Columbus State University News
Economic Crimes Expert to Give Hallock Lecture at CSU Alma Mater
September 15, 2011
COLUMBUS, Ga. — Columbus State alumnus Joe Parker, a 30-year federal law enforcement specialist, is
the next speaker in the university’s Hallock Lecture Series.Parker, recently an economic crimes advisor for the U.S. Treasury, will speak on "The Money Laundering-Terrorism Connection in Central America" at 7:30 p.m., Tuesday, Sept. 27 in the Cunningham Center's Blanchard Hall.
Introduced by CSU in 2007 to address issues of national security, the lecture named for the late Col. Richard R. Hallock is free and open to the public.
Parker, a 1992 political science graduate who later earned a Master of Public Administration from CSU, will share insight from his recently completed assignment for the U.S. Treasury in Mexico City, where he managed the Office of Technical Assistance’s execution of the Merida Initiative. The $465 million U.S. Department of State effort provides resources for long-term improvement of U.S.-partner security agencies in Mexico and Central America.

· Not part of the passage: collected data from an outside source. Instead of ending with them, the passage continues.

-- pv_equiv track=rewrite | github.com/dufourpascal/ephys_reaction_prediction | dataset.py | __aggregate_stim_idx
-- ===== SOURCE A (Python) =====
-- def __aggregate_stim_idx(
--
--     rows,
--     lateralization_ACC='contralateral',
--     lateralization_S1HL='contralateral',
-- ):
--     def get_key(rows, brain_area, lateralization):
--         for row in rows:
--             if row['brain_area'] == brain_area and \
--                row['lateralization'] == lateralization:
--                 idx = row['']
--                 if idx:
--                     return int(idx)
--                 else:
--                     return None
--
--     idx_acc = get_key(rows, 'ACC', lateralization_ACC)
--     idx_s1hl = get_key(rows, 'S1HL', lateralization_S1HL)
--
--     return idx_acc, idx_s1hl
-- ===== SOURCE B (Python) =====
-- def __aggregate_stim_idx(
--     rows,
--     lateralization_ACC='contralateral',
--     lateralization_S1HL='contralateral',
-- ):
--     # One pass: first-occurrence index keyed by (brain_area, lateralization),
--     # storing the raw stim-index string; both answers are then O(1) lookups.
--     index = {}
--     for row in rows:
--         key = (row['brain_area'], row['lateralization'])
--         if key not in index:
--             index[key] = row['']
--
--     def resolve(key):
--         idx = index.get(key)
--         return int(idx) if idx else None
--
--     return resolve(('ACC', lateralization_ACC)), resolve(('S1HL', lateralization_S1HL))
-- ===== Notes on version B (the rewrite author's own statement) =====
-- stated objective: idiomatic
-- what changed: B replaces A's two independent first-match scans with one pass that builds a first-occurrence dict keyed by (brain_area, lateralization) storing the raw stim-index string, then answers both queries by dict lookups.
import Mathlib
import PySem

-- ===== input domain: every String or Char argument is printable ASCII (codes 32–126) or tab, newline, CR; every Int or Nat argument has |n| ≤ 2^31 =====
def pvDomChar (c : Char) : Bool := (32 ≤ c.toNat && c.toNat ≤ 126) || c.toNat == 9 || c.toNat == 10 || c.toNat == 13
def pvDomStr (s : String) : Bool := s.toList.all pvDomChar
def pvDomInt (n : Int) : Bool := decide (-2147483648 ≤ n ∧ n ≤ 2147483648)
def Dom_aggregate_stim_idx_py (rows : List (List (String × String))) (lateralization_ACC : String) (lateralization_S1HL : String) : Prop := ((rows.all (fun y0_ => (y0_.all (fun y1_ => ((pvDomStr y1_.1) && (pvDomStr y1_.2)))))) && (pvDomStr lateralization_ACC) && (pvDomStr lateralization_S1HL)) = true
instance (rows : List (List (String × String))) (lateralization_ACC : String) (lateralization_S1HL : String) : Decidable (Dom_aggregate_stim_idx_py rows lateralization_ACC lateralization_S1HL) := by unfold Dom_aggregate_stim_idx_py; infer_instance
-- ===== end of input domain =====

-- B builds a one-pass first-occurrence index dict instead of A's two first-match scans; same return value on Pre_.

-- ===== PORT A =====
-- row['k'] / row[''] raise KeyError and int(idx) raises ValueError in Python; the getD
-- defaults below are reached only outside Pre_aggregate_stim_idx_py, which excludes those inputs.
def pvGetKeyA (rows : List (List (String × String))) (brain_area : String) (lateralization : String) : Option Int :=
  match rows with
  | [] => none
  | row :: rest =>
    if ((PySem.Dict.mk row).getD "brain_area" "") == brain_area
        && ((PySem.Dict.mk row).getD "lateralization" "") == lateralization then
      let idx := (PySem.Dict.mk row).getD "" ""
      if idx ≠ "" then some ((PySem.Int.ofStr? idx).getD 0) else none
    else pvGetKeyA rest brain_area lateralization

def aggregate_stim_idx_py (rows : List (List (String × String))) (lateralization_ACC : String) (lateralization_S1HL : String) : Option Int × Option Int :=
  let idx_acc := pvGetKeyA rows "ACC" lateralization_ACC
  let idx_s1hl := pvGetKeyA rows "S1HL" lateralization_S1HL
  (idx_acc, idx_s1hl)

-- ===== PORT B =====
def pvRowKey (row : List (String × String)) : String × String :=
  ((PySem.Dict.mk row).getD "brain_area" "", (PySem.Dict.mk row).getD "lateralization" "")

-- the 'for row in rows: if key not in index: index[key] = row['']' loop of Source B
def pvBuildIndex (rows : List (List (String × String))) : PySem.Dict (String × String) String :=
  rows.foldl
    (fun d row =>
      if d.contains (pvRowKey row) then d
      else d.insert (pvRowKey row) ((PySem.Dict.mk row).getD "" ""))
    PySem.Dict.empty

-- 'idx = index.get(key); return int(idx) if idx else None'
def pvResolve (d : PySem.Dict (String × String) String) (key : String × String) : Option Int :=
  match d.get? key with
  | none => none
  | some idx => if idx ≠ "" then some ((PySem.Int.ofStr? idx).getD 0) else none

def aggregate_stim_idx_py_alt (rows : List (List (String × String))) (lateralization_ACC : String) (lateralization_S1HL : String) : Option Int × Option Int :=
  let index := pvBuildIndex rows
  (pvResolve index ("ACC", lateralization_ACC), pvResolve index ("S1HL", lateralization_S1HL))

-- ===== PRECONDITION & SPEC =====
def pvRowHasKeys (row : List (String × String)) : Bool :=
  (PySem.Dict.mk row).contains "brain_area" && (PySem.Dict.mk row).contains "lateralization"
    && (PySem.Dict.mk row).contains ""

def pvFirstOK (rows : List (List (String × String))) (brain_area : String) (lateralization : String) : Bool :=
  match rows.find? (fun row => ((PySem.Dict.mk row).getD "brain_area" "") == brain_area
        && ((PySem.Dict.mk row).getD "lateralization" "") == lateralization) with
  | none => true
  | some row =>
    let idx := (PySem.Dict.mk row).getD "" ""
    (idx == "") || (PySem.Int.ofStr? idx).isSome

-- Pre_ excludes inputs where Python raises: a row missing one of the keys 'brain_area',
-- 'lateralization' or '' (KeyError in A or B; requiring ALL rows well-keyed slightly
-- narrows A's domain, which tolerates malformed rows after its first matches — B raises
-- there, see the cite), or a first-matching row whose stim index is non-empty but not
-- int-parsable (ValueError in both).
def Pre_aggregate_stim_idx_py (rows : List (List (String × String))) (lateralization_ACC : String) (lateralization_S1HL : String) : Prop :=
  (rows.all pvRowHasKeys && pvFirstOK rows "ACC" lateralization_ACC
    && pvFirstOK rows "S1HL" lateralization_S1HL) = true
instance (rows : List (List (String × String))) (lateralization_ACC : String) (lateralization_S1HL : String) : Decidable (Pre_aggregate_stim_idx_py rows lateralization_ACC lateralization_S1HL) := by unfold Pre_aggregate_stim_idx_py; infer_instance

def pvWitness_aggregate_stim_idx_py : (List (List (String × String))) × String × String :=
  ([[("brain_area", "ACC"), ("lateralization", "contralateral"), ("", "3")]], "contralateral", "contralateral")

def Spec_aggregate_stim_idx_py (rows : List (List (String × String))) (lateralization_ACC : String) (lateralization_S1HL : String) (out : Option Int × Option Int) : Prop := out = aggregate_stim_idx_py_alt rows lateralization_ACC lateralization_S1HL
instance (rows : List (List (String × String))) (lateralization_ACC : String) (lateralization_S1HL : String) (out : Option Int × Option Int) : Decidable (Spec_aggregate_stim_idx_py rows lateralization_ACC lateralization_S1HL out) := by unfold Spec_aggregate_stim_idx_py; infer_instance

-- ===== CLAIM (what is proved, stated in full; the proofs are below) =====
def Claim_equal_aggregate_stim_idx_py : Prop := ∀ (rows : List (List (String × String))) (lateralization_ACC : String) (lateralization_S1HL : String), Dom_aggregate_stim_idx_py rows lateralization_ACC lateralization_S1HL → Pre_aggregate_stim_idx_py rows lateralization_ACC lateralization_S1HL → Spec_aggregate_stim_idx_py rows lateralization_ACC lateralization_S1HL (aggregate_stim_idx_py rows lateralization_ACC lateralization_S1HL)

-- ===== LEMMAS AND PROOFS =====

-- raw stim-index string of the first row matching key (proof helper)
def pvRawFirst (rows : List (List (String × String))) (key : String × String) : Option String :=
  match rows with
  | [] => none
  | row :: rest =>
    if pvRowKey row == key then some ((PySem.Dict.mk row).getD "" "") else pvRawFirst rest key

lemma pvBuild_get? (rows : List (List (String × String))) (d : PySem.Dict (String × String) String) (key : String × String) :
    (rows.foldl
      (fun d row =>
        if d.contains (pvRowKey row) then d
        else d.insert (pvRowKey row) ((PySem.Dict.mk row).getD "" ""))
      d).get? key = (d.get? key).or (pvRawFirst rows key) := by
  induction rows generalizing d with
  | nil => simp [pvRawFirst]
  | cons row rest ih =>
    simp only [List.foldl_cons, ih, pvRawFirst]
    by_cases hk : pvRowKey row = key
    · subst hk
      by_cases hc : d.contains (pvRowKey row)
      · have hs : (d.get? (pvRowKey row)).isSome := by
          rw [← PySem.Dict.contains_eq_isSome_get?]; exact hc
        obtain ⟨v, hv⟩ := Option.isSome_iff_exists.mp hs
        simp [hc, hv]
      · have hs : (d.get? (pvRowKey row)).isSome = false := by
          rw [← PySem.Dict.contains_eq_isSome_get?]; simpa using hc
        have hnone : d.get? (pvRowKey row) = none := by
          cases h : d.get? (pvRowKey row) with
          | none => rfl
          | some v => rw [h] at hs; simp at hs
        simp [hc, hnone, PySem.Dict.get?_insert_self]
    · have hbeq : (pvRowKey row == key) = false := by simp [hk]
      by_cases hc : d.contains (pvRowKey row)
      · simp [hc, hbeq]
      · simp [hc, hbeq, PySem.Dict.get?_insert_of_ne d _ (Ne.symm hk)]

lemma pvGetKeyA_eq_rawFirst (rows : List (List (String × String))) (area lat : String) :
    pvGetKeyA rows area lat =
      match pvRawFirst rows (area, lat) with
      | none => none
      | some idx => if idx ≠ "" then some ((PySem.Int.ofStr? idx).getD 0) else none := by
  induction rows with
  | nil => simp [pvGetKeyA, pvRawFirst]
  | cons row rest ih =>
    simp only [pvGetKeyA, pvRawFirst]
    have : (pvRowKey row == (area, lat)) =
        (((PySem.Dict.mk row).getD "brain_area" "") == area
          && ((PySem.Dict.mk row).getD "lateralization" "") == lat) := by
      simp [pvRowKey, Prod.ext_iff, Bool.beq_eq_decide_eq]
    rw [this]
    by_cases h : (((PySem.Dict.mk row).getD "brain_area" "") == area
          && ((PySem.Dict.mk row).getD "lateralization" "") == lat) = true
    · simp [h]
    · simp only [Bool.not_eq_true] at h
      simp [h, ih]

lemma pvResolve_build (rows : List (List (String × String))) (area lat : String) :
    pvResolve (pvBuildIndex rows) (area, lat) = pvGetKeyA rows area lat := by
  rw [pvGetKeyA_eq_rawFirst]
  unfold pvResolve pvBuildIndex
  rw [pvBuild_get?]
  simp [PySem.Dict.get?_empty]

-- ===== VERDICT (by name: the statement is the Claim_ definition above) =====
theorem aggregate_stim_idx_py_spec : Claim_equal_aggregate_stim_idx_py := by
  intro rows lACC lS1HL _ _
  simp only [Spec_aggregate_stim_idx_py, aggregate_stim_idx_py, aggregate_stim_idx_py_alt,
    pvResolve_build]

A Dallas native, Parker started his career in international banking before working
for the FBI, U.S. Secret Service and U.S. Customs Service. With Customs, he served
as representative to the General Secretariat of the International Criminal Police
Organization in France, where he was assigned to the drugs subdivision as the cocaine
desk officer. He assumed his most recent post in 2002 after earning his CSU degrees
and teaching criminal justice as a doctoral teaching fellow at Sam Houston State University
and at the University of Texas at Tyler.
Parker’s lecture is funded by the Richard R. Hallock Foundation and co-sponsored
by the Department of Political Science and MPA Program.
Hallock was a much-decorated paratrooper in World War II, a personal aide for intelligence
to Gen. Lucius D. Clay, who oversaw the post-war occupation of Berlin, and the youngest
major to be a battalion commander in Korea.